## Problem
What is needed is every line of the data that includes the word "Chars". Please copy each one.

(Saved entries)

╭──

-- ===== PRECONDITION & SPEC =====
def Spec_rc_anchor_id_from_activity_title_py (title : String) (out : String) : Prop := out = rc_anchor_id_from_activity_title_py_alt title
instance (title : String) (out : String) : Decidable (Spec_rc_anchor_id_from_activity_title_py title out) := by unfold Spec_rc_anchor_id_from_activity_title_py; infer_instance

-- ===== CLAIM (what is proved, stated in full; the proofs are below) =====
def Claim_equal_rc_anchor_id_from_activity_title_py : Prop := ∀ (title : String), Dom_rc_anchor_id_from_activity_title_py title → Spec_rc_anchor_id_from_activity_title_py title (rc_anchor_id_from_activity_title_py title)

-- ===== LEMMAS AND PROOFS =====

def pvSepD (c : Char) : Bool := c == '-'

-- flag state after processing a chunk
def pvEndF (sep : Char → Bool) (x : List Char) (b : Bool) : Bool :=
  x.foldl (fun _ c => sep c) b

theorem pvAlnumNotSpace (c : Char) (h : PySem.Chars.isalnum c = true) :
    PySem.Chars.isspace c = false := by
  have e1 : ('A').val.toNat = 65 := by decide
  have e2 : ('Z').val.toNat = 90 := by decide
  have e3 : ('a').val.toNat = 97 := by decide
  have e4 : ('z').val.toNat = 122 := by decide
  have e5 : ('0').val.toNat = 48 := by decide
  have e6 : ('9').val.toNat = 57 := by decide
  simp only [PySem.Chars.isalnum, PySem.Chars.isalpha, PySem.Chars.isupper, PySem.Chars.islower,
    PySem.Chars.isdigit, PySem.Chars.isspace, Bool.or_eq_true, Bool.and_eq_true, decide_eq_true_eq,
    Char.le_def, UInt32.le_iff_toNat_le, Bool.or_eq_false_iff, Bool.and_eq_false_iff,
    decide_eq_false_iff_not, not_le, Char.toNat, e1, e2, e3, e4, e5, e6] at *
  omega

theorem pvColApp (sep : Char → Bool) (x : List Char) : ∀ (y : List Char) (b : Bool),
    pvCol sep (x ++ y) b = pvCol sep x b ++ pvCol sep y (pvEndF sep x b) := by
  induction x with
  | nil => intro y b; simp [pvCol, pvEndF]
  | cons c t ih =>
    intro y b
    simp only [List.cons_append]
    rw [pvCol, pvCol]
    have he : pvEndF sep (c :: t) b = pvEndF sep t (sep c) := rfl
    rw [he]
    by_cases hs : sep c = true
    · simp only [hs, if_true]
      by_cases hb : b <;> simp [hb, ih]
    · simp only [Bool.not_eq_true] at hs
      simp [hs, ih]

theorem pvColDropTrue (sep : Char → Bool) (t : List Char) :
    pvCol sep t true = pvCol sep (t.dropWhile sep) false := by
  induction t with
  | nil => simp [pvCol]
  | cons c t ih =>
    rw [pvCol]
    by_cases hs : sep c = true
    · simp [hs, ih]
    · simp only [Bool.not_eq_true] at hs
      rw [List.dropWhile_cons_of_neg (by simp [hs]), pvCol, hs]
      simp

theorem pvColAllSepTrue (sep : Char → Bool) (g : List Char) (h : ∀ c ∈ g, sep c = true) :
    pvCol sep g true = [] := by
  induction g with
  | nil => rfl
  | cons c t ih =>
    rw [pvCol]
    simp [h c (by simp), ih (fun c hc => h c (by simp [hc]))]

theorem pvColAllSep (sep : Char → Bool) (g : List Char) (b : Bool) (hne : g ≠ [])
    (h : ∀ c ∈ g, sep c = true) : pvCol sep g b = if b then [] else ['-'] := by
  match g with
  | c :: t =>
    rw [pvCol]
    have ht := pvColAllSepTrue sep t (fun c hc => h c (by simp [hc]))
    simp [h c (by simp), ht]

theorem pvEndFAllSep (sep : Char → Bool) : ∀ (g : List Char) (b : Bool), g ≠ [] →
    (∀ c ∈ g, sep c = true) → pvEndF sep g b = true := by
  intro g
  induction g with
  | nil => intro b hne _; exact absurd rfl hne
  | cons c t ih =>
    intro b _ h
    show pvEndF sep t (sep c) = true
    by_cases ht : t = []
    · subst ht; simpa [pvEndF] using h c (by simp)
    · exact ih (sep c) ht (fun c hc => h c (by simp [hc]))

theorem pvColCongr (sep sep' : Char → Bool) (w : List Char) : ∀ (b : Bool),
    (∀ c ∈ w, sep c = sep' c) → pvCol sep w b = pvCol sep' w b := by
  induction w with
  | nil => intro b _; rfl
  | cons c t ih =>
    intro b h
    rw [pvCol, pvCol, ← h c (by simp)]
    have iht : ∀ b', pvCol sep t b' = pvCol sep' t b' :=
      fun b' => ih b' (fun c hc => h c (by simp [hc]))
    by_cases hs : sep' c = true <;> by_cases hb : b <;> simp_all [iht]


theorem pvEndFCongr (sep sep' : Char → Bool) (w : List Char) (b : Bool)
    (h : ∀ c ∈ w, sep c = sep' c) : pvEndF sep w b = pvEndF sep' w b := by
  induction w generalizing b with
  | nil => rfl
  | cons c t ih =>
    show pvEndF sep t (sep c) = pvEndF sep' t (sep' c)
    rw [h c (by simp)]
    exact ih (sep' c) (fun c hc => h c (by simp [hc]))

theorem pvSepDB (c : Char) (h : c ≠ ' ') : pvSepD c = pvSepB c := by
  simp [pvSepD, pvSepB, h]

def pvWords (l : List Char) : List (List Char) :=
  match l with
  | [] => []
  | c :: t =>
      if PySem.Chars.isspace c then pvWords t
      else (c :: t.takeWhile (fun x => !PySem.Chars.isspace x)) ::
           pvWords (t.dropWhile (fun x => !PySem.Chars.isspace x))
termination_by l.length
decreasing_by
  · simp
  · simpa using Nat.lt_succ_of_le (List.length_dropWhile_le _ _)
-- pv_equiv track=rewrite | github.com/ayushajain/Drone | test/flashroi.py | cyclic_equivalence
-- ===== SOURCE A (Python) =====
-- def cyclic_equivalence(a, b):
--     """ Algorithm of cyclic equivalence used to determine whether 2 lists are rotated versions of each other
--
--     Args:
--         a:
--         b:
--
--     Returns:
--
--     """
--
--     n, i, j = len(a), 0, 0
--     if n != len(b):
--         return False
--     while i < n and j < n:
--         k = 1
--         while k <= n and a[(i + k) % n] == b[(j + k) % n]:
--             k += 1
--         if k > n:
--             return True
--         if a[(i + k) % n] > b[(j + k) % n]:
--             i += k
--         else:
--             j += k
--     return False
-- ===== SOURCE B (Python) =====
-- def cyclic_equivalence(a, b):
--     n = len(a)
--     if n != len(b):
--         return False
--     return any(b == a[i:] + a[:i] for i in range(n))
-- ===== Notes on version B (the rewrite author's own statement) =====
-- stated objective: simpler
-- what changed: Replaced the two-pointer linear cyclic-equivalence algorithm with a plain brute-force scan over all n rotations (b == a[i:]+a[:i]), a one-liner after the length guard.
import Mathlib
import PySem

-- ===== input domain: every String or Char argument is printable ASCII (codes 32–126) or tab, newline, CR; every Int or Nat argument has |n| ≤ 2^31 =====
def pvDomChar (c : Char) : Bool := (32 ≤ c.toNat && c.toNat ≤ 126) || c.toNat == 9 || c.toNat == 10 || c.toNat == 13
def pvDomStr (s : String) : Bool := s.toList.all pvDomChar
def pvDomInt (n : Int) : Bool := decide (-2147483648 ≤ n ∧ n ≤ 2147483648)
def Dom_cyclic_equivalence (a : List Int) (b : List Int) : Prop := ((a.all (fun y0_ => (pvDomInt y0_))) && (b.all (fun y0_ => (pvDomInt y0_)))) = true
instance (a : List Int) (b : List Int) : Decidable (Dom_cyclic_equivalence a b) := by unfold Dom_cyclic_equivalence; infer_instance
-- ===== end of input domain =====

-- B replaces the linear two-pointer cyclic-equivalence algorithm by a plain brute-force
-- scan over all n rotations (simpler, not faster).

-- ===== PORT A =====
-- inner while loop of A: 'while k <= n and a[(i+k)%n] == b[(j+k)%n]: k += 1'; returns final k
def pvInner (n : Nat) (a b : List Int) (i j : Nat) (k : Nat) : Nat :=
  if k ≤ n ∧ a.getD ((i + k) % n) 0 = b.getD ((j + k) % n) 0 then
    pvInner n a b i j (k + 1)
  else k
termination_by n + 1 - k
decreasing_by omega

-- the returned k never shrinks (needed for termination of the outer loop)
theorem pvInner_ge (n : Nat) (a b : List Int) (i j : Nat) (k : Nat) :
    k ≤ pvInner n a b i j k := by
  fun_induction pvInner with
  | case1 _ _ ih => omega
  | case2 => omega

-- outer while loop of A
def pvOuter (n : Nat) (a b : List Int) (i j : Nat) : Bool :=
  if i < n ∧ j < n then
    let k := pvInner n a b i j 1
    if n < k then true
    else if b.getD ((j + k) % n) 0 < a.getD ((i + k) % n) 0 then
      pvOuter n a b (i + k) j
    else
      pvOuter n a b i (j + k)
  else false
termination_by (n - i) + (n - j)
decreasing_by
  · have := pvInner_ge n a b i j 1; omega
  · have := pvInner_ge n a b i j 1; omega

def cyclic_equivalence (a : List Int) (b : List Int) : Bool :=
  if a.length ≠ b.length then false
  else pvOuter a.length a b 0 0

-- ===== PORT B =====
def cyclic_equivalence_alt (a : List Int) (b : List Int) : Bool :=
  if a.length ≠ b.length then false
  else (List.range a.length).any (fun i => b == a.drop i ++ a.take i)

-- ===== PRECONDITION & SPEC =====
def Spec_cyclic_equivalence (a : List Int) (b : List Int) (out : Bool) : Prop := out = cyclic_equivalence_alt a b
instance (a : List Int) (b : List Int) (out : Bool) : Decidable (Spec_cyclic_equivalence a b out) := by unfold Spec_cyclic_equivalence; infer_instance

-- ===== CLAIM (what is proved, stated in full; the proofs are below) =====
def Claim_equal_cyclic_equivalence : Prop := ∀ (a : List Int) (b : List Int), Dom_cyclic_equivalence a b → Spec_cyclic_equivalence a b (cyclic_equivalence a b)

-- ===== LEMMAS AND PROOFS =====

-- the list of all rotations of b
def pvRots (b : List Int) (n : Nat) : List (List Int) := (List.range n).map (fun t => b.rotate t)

╰──

## Problem solution
theorem pvAlnumNotSpace (c : Char) (h : PySem.Chars.isalnum c = true) :
    PySem.Chars.isspace c = false := by
  simp only [PySem.Chars.isalnum, PySem.Chars.isalpha, PySem.Chars.isupper, PySem.Chars.islower,
    PySem.Chars.isdigit, PySem.Chars.isspace, Bool.or_eq_true, Bool.and_eq_true, decide_eq_true_eq,
      if PySem.Chars.isspace c then pvWords t
      else (c :: t.takeWhile (fun x => !PySem.Chars.isspace x)) ::
           pvWords (t.dropWhile (fun x => !PySem.Chars.isspace x))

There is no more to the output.